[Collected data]

-- pv_equiv track=rewrite | github.com/probapraise/project_dream | src/project_dream/report_generator.py | _build_foreshadowing
-- ===== SOURCE A (Python) =====
-- def _build_foreshadowing(sim_result: dict) -> list[str]:
--     action_logs = sim_result.get("action_logs", [])
--     hooks = []
--     if any(row.get("action_type") == "HIDE_PREVIEW" for row in action_logs):
--         hooks.append("가리기 이후 역유입(스트라이샌드) 가능성")
--     if any(row.get("action_type") == "LOCK_THREAD" for row in action_logs):
--         hooks.append("봉문 이후 타게시판 우회 확산 가능성")
--     if any(row.get("action_type") == "GHOST_THREAD" for row in action_logs):
--         hooks.append("유령처리 링크 공유에 의한 음지 확산")
--     if not hooks:
--         hooks.append("운영 개입 전 여론 선점 경쟁")
--     return hooks
-- ===== SOURCE B (Python) =====
-- _HINTS = [
--     ("HIDE_PREVIEW", "가리기 이후 역유입(스트라이샌드) 가능성"),
--     ("LOCK_THREAD", "봉문 이후 타게시판 우회 확산 가능성"),
--     ("GHOST_THREAD", "유령처리 링크 공유에 의한 음지 확산"),
-- ]
--
--
-- def _build_foreshadowing(sim_result: dict) -> list[str]:
--     present = {row.get("action_type") for row in sim_result.get("action_logs", [])}
--     hooks = [hint for atype, hint in _HINTS if atype in present]
--     return hooks if hooks else ["운영 개입 전 여론 선점 경쟁"]
-- ===== Notes on version B (the rewrite author's own statement) =====
-- stated objective: simpler
-- what changed: One pass collects the set of present action_type values, then a fixed ordered hint table is filtered against that set, replacing three separate any-scans over the log with a single precomputed index.
import Mathlib
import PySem

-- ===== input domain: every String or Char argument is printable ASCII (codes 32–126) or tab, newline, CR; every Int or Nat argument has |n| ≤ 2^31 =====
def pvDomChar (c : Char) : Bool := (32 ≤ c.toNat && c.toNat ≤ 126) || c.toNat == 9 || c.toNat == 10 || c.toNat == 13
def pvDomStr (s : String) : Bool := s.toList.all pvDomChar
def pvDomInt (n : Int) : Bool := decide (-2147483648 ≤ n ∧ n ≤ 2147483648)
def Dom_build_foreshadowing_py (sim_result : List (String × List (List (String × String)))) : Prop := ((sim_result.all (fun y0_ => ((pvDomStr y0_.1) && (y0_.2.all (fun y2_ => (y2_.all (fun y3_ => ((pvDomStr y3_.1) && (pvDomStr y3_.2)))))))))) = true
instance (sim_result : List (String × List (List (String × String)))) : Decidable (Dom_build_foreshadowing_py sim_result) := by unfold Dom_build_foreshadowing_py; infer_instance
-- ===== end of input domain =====

-- B replaces A's three separate any-scans of the log with one precomputed set of
-- present action_type values filtered through a fixed ordered hint table (simpler).

-- ===== PORT A =====
def build_foreshadowing_py (sim_result : List (String × List (List (String × String)))) : List String :=
  let action_logs := PySem.Dict.getD (PySem.Dict.mk sim_result) "action_logs" []
  let hooks : List String := []
  let hooks := if action_logs.any (fun row => PySem.Dict.get? (PySem.Dict.mk row) "action_type" == some "HIDE_PREVIEW")
    then hooks ++ ["가리기 이후 역유입(스트라이샌드) 가능성"] else hooks
  let hooks := if action_logs.any (fun row => PySem.Dict.get? (PySem.Dict.mk row) "action_type" == some "LOCK_THREAD")
    then hooks ++ ["봉문 이후 타게시판 우회 확산 가능성"] else hooks
  let hooks := if action_logs.any (fun row => PySem.Dict.get? (PySem.Dict.mk row) "action_type" == some "GHOST_THREAD")
    then hooks ++ ["유령처리 링크 공유에 의한 음지 확산"] else hooks
  let hooks := if hooks = [] then hooks ++ ["운영 개입 전 여론 선점 경쟁"] else hooks
  hooks

-- ===== PORT B =====
def pvHints : List (String × String) :=
  [("HIDE_PREVIEW", "가리기 이후 역유입(스트라이샌드) 가능성"),
   ("LOCK_THREAD", "봉문 이후 타게시판 우회 확산 가능성"),
   ("GHOST_THREAD", "유령처리 링크 공유에 의한 음지 확산")]

def build_foreshadowing_py_alt (sim_result : List (String × List (List (String × String)))) : List String :=
  let present : PySem.Set (Option String) :=
    PySem.Set.ofList ((PySem.Dict.getD (PySem.Dict.mk sim_result) "action_logs" []).map
      (fun row => PySem.Dict.get? (PySem.Dict.mk row) "action_type"))
  let hooks := (pvHints.filter (fun p => PySem.Set.contains present (some p.1))).map (fun p => p.2)
  if hooks = [] then ["운영 개입 전 여론 선점 경쟁"] else hooks

-- ===== PRECONDITION & SPEC =====
def Spec_build_foreshadowing_py (sim_result : List (String × List (List (String × String)))) (out : List String) : Prop := out = build_foreshadowing_py_alt sim_result
instance (sim_result : List (String × List (List (String × String)))) (out : List String) : Decidable (Spec_build_foreshadowing_py sim_result out) := by unfold Spec_build_foreshadowing_py; infer_instance

-- ===== CLAIM (what is proved, stated in full; the proofs are below) =====
def Claim_equal_build_foreshadowing_py : Prop := ∀ (sim_result : List (String × List (List (String × String)))), Dom_build_foreshadowing_py sim_result → Spec_build_foreshadowing_py sim_result (build_foreshadowing_py sim_result)

-- ===== LEMMAS AND PROOFS =====

-- ===== VERDICT (by name: the statement is the Claim_ definition above) =====
lemma contains_ofList_map_eq_any (logs : List (List (String × String))) (t : String) :
    PySem.Set.contains (PySem.Set.ofList (logs.map (fun row => PySem.Dict.get? (PySem.Dict.mk row) "action_type")))
      (some t)
      = logs.any (fun row => PySem.Dict.get? (PySem.Dict.mk row) "action_type" == some t) := by
  rw [Bool.eq_iff_iff, List.any_eq_true]
  simp only [PySem.Set.contains, List.contains_iff_mem, PySem.Set.mem_ofList, List.mem_map,
    beq_iff_eq]

theorem build_foreshadowing_py_spec : Claim_equal_build_foreshadowing_py := by
  intro sim_result _
  unfold Spec_build_foreshadowing_py build_foreshadowing_py build_foreshadowing_py_alt
  simp only [pvHints, List.filter, contains_ofList_map_eq_any]
  generalize ((PySem.Dict.mk sim_result).getD "action_logs" []).any
      (fun row => (PySem.Dict.mk row).get? "action_type" == some "HIDE_PREVIEW") = a
  generalize ((PySem.Dict.mk sim_result).getD "action_logs" []).any
      (fun row => (PySem.Dict.mk row).get? "action_type" == some "LOCK_THREAD") = b
  generalize ((PySem.Dict.mk sim_result).getD "action_logs" []).any
      (fun row => (PySem.Dict.mk row).get? "action_type" == some "GHOST_THREAD") = c
  cases a <;> cases b <;> cases c <;> rfl
-- zip(*g) of a nonempty rectangular grid is the m-column transpose
theorem pyZipT_rect (g : List (List (List (String × Int)))) (m : Nat)
    (hne : g ≠ []) (hrect : ∀ r ∈ g, r.length = m) :
    pyZipT g = (List.range m).map (fun q => g.map (fun row => row.getD q [])) := by
  cases g with
  | nil => simp at hne
  | cons r rs =>
    have hr : r.length = m := hrect r (by simp)
    simp only [pyZipT]
    rw [hr, minfold_const m rs (fun x hx => hrect x (by simp [hx]))]

-- B's normalized (optionally reversed) row, read at column p
theorem trnorm_getD (fj : Bool) (r : List (List (String × Int))) (m p : Nat)
    (hr : r.length ≤ m) (hp : p < m) :
    (if fj then (r.take m ++ List.replicate (m - r.length) ([] : List (String × Int))).reverse
     else r.take m ++ List.replicate (m - r.length) ([] : List (String × Int))).getD p []
    = midv fj m r p := by
  have hnl : (r.take m ++ List.replicate (m - r.length) ([] : List (String × Int))).length = m :=
    norm_length r m hr
  cases fj
  · simp only [Bool.false_eq_true, if_false, midv]
    exact norm_getD r m p hr hp
  · simp only [if_true, midv]
    rw [List.getD_eq_getElem?_getD, List.getElem?_reverse (by rw [hnl]; omega), hnl,
      ← List.getD_eq_getElem?_getD]
    exact norm_getD r m (m - 1 - p) hr (by omega)

-- A's patch of a blank row is B's normalized (optionally reversed) row
theorem rowPatch_replicate (fj : Bool) (m : Nat) (row : List (List (String × Int)))
    (hr : row.length ≤ m) :
    rowPatch fj m row (List.replicate m ([] : List (String × Int)))
    = (if fj then (row.take m ++ List.replicate (m - row.length) ([] : List (String × Int))).reverse
       else row.take m ++ List.replicate (m - row.length) ([] : List (String × Int))) := by
  rw [List.take_of_length_le hr]
  cases fj
  · simp [rowPatch, List.drop_replicate]
  · simp only [if_true, rowPatch, List.reverse_append, List.reverse_replicate,
      List.take_replicate]
    congr 2
    omega

-- ===== VERDICT (by name: the statement is the Claim_ definition above) =====

theorem flip_stones_py_spec : Claim_equal_flip_stones_py := by
  intro stones fs hdom hpre
  obtain ⟨fi, fj, sw⟩ := fs
  unfold Spec_flip_stones_py
  unfold Pre_flip_stones_py at hpre
  cases sw
  · -- no swap
    simp only [flip_stones_py, flip_stones_py_alt, Bool.false_eq_true, if_false,
      Int.toNat_natCast]
    have HO := outer_noswap fi fj (stones.headD []).length stones.length stones 0
      (List.replicate stones.length (List.replicate (stones.headD []).length []))
      hpre (by intro r hr; rw [List.eq_of_mem_replicate hr]; simp) (by simp) (by simp)
    rw [Nat.cast_zero] at HO
    rw [HO]
    have hmid : ∀ (src : List (List (List (String × Int)))),
        src.length = stones.length → (∀ r ∈ src, r.length ≤ (stones.headD []).length) →
        List.zipWith (fun v r => rowPatch fj (stones.headD []).length v r) src
          (List.replicate stones.length (List.replicate (stones.headD []).length []))
        = src.map (fun row =>
            if fj then (row.take (stones.headD []).length
                ++ List.replicate ((stones.headD []).length - row.length) []).reverse
            else row.take (stones.headD []).length
                ++ List.replicate ((stones.headD []).length - row.length) []) := by
      intro src hlen hsrc
      rw [zipWith_replicate_right _ src _ _ (by omega)]
      apply List.map_congr_left
      intro r hr
      exact rowPatch_replicate fj _ r (hsrc r hr)
    cases fi
    · simp only [Bool.false_eq_true, if_false]
      rw [List.take_zero, List.drop_zero, List.nil_append, Nat.zero_add,
        List.drop_replicate, Nat.sub_self, List.replicate_zero, List.append_nil]
      rw [hmid stones rfl hpre]
      cases fj <;> simp [List.map_map]
    · simp only [if_true]
      rw [Nat.sub_zero, Nat.sub_self, List.take_zero, List.nil_append,
        List.drop_zero, List.drop_replicate, Nat.sub_self, List.replicate_zero,
        List.append_nil]
      rw [hmid stones.reverse (by simp) (by intro r hr; exact hpre r (List.mem_reverse.mp hr))]
      cases fj <;> simp [List.map_map, List.map_reverse]
  · -- swap
    simp only [flip_stones_py, flip_stones_py_alt, if_true, Int.toNat_natCast]
    have HO := outer_swap fi fj (stones.headD []).length stones.length stones 0
      (List.replicate (stones.headD []).length (List.replicate stones.length []))
      hpre (by simp) (by intro r hr; rw [List.eq_of_mem_replicate hr]; simp) (by simp)
    rw [Nat.cast_zero] at HO
    rw [HO]
    have hinitget : ∀ p, p < (stones.headD []).length →
        ((List.replicate (stones.headD []).length (List.replicate stones.length
          ([] : List (String × Int)))).getD p []) = List.replicate stones.length [] := by
      intro p hp
      rw [List.getD_eq_getElem _ _ (by simpa using hp), List.getElem_replicate]
    have hblank : ∀ p c, p < (stones.headD []).length →
        (((List.replicate (stones.headD []).length (List.replicate stones.length
          ([] : List (String × Int)))).getD p []).getD c []) = [] := by
      intro p c hp
      rw [hinitget p hp, getD_replicate_self]
    have hBrows : ∀ (src : List (List (List (String × Int)))),
        (∀ y ∈ src, y.length ≤ (stones.headD []).length) →
        ∀ r ∈ ((if fj then
          (src.map (fun row => row.take (stones.headD []).length
              ++ List.replicate ((stones.headD []).length - row.length) [])).map (fun row => row.reverse)
        else src.map (fun row => row.take (stones.headD []).length
              ++ List.replicate ((stones.headD []).length - row.length) [])) : List (List (List (String × Int)))),
        r.length = (stones.headD []).length := by
      intro src hsrc r hr
      have hmem : ∀ x ∈ src.map (fun row =>
          row.take (stones.headD []).length
            ++ List.replicate ((stones.headD []).length - row.length) ([] : List (String × Int))),
          x.length = (stones.headD []).length := by
        intro x hx
        rw [List.mem_map] at hx
        obtain ⟨y, hy, rfl⟩ := hx
        exact norm_length y _ (hsrc y hy)
      cases fj
      · simp only [Bool.false_eq_true, if_false] at hr
        exact hmem r hr
      · simp only [if_true] at hr
        rw [List.mem_map] at hr
        obtain ⟨x, hx, rfl⟩ := hr
        rw [List.length_reverse]
        exact hmem x hx
    have hBget : ∀ (src : List (List (List (String × Int)))),
        (∀ y ∈ src, y.length ≤ (stones.headD []).length) →
        ∀ (p : Nat), p < (stones.headD []).length →
        ((if fj then
          (src.map (fun row => row.take (stones.headD []).length
              ++ List.replicate ((stones.headD []).length - row.length) [])).map (fun row => row.reverse)
        else src.map (fun row => row.take (stones.headD []).length
              ++ List.replicate ((stones.headD []).length - row.length) [])) : List (List (List (String × Int)))).map
          (fun row => row.getD p [])
        = src.map (fun r => midv fj (stones.headD []).length r p) := by
      intro src hsrc p hp
      cases fj
      · simp only [Bool.false_eq_true, if_false, List.map_map]
        apply List.map_congr_left
        intro y hy
        have := trnorm_getD false y (stones.headD []).length p (hsrc y hy) hp
        simpa using this
      · simp only [if_true, List.map_map]
        apply List.map_congr_left
        intro y hy
        have := trnorm_getD true y (stones.headD []).length p (hsrc y hy) hp
        simpa using this
    have hsrcrev : ∀ y ∈ stones.reverse, y.length ≤ (stones.headD []).length := by
      intro y hy; exact hpre y (List.mem_reverse.mp hy)
    cases fi
    · simp only [Bool.false_eq_true, if_false]
      have HZ := zipfold_id fj (stones.headD []).length stones.length stones 0
        (List.replicate (stones.headD []).length (List.replicate stones.length []))
        hpre (by simp) (by intro r hr; rw [List.eq_of_mem_replicate hr]; simp)
        (fun p c hp _ => hblank p c hp) (by simp)
      rw [Nat.cast_zero] at HZ
      rw [HZ]
      cases hst : stones with
      | nil =>
        simp [pyZipT]
      | cons r rs =>
        rw [← hst]
        have hm0 : stones.headD [] = r := by rw [hst]; rfl
        rw [pyZipT_rect _ (stones.headD []).length
          (by cases fj <;> simp [hst]) (hBrows stones hpre)]
        apply List.map_congr_left
        intro p hp
        rw [List.mem_range] at hp
        rw [hinitget p hp, List.take_zero, List.nil_append, Nat.zero_add,
          List.drop_replicate, Nat.sub_self, List.replicate_zero, List.append_nil]
        exact (hBget stones hpre p hp).symm
    · simp only [if_true]
      have HZ := zipfold_rev fj (stones.headD []).length stones.length stones 0
        (List.replicate (stones.headD []).length (List.replicate stones.length []))
        hpre (by simp) (by intro r hr; rw [List.eq_of_mem_replicate hr]; simp)
        (fun p c hp _ => hblank p c hp) (by simp)
      rw [Nat.cast_zero] at HZ
      rw [HZ]
      cases hst : stones with
      | nil =>
        simp [pyZipT]
      | cons r rs =>
        rw [← hst]
        rw [pyZipT_rect _ (stones.headD []).length
          (by cases fj <;> simp [hst]) (hBrows stones.reverse hsrcrev)]
        apply List.map_congr_left
        intro p hp
        rw [List.mem_range] at hp
        rw [hinitget p hp, Nat.sub_zero, Nat.sub_self, List.take_zero, List.nil_append,
          List.drop_replicate, Nat.sub_self, List.replicate_zero, List.append_nil]
        rw [hBget stones.reverse hsrcrev p hp, List.map_reverse]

* WHAT TO WORK ON
Your answer should consist of the lines from the line with "import Mathlib" to the line with "def pvDomInt (n" above, repeated exactly, both ends included.

* EXPECTED ANSWER
import Mathlib
import PySem

-- ===== input domain: every String or Char argument is printable ASCII (codes 32–126) or tab, newline, CR; every Int or Nat argument has |n| ≤ 2^31 =====
def pvDomChar (c : Char) : Bool := (32 ≤ c.toNat && c.toNat ≤ 126) || c.toNat == 9 || c.toNat == 10 || c.toNat == 13
def pvDomStr (s : String) : Bool := s.toList.all pvDomChar
def pvDomInt (n : Int) : Bool := decide (-2147483648 ≤ n ∧ n ≤ 2147483648)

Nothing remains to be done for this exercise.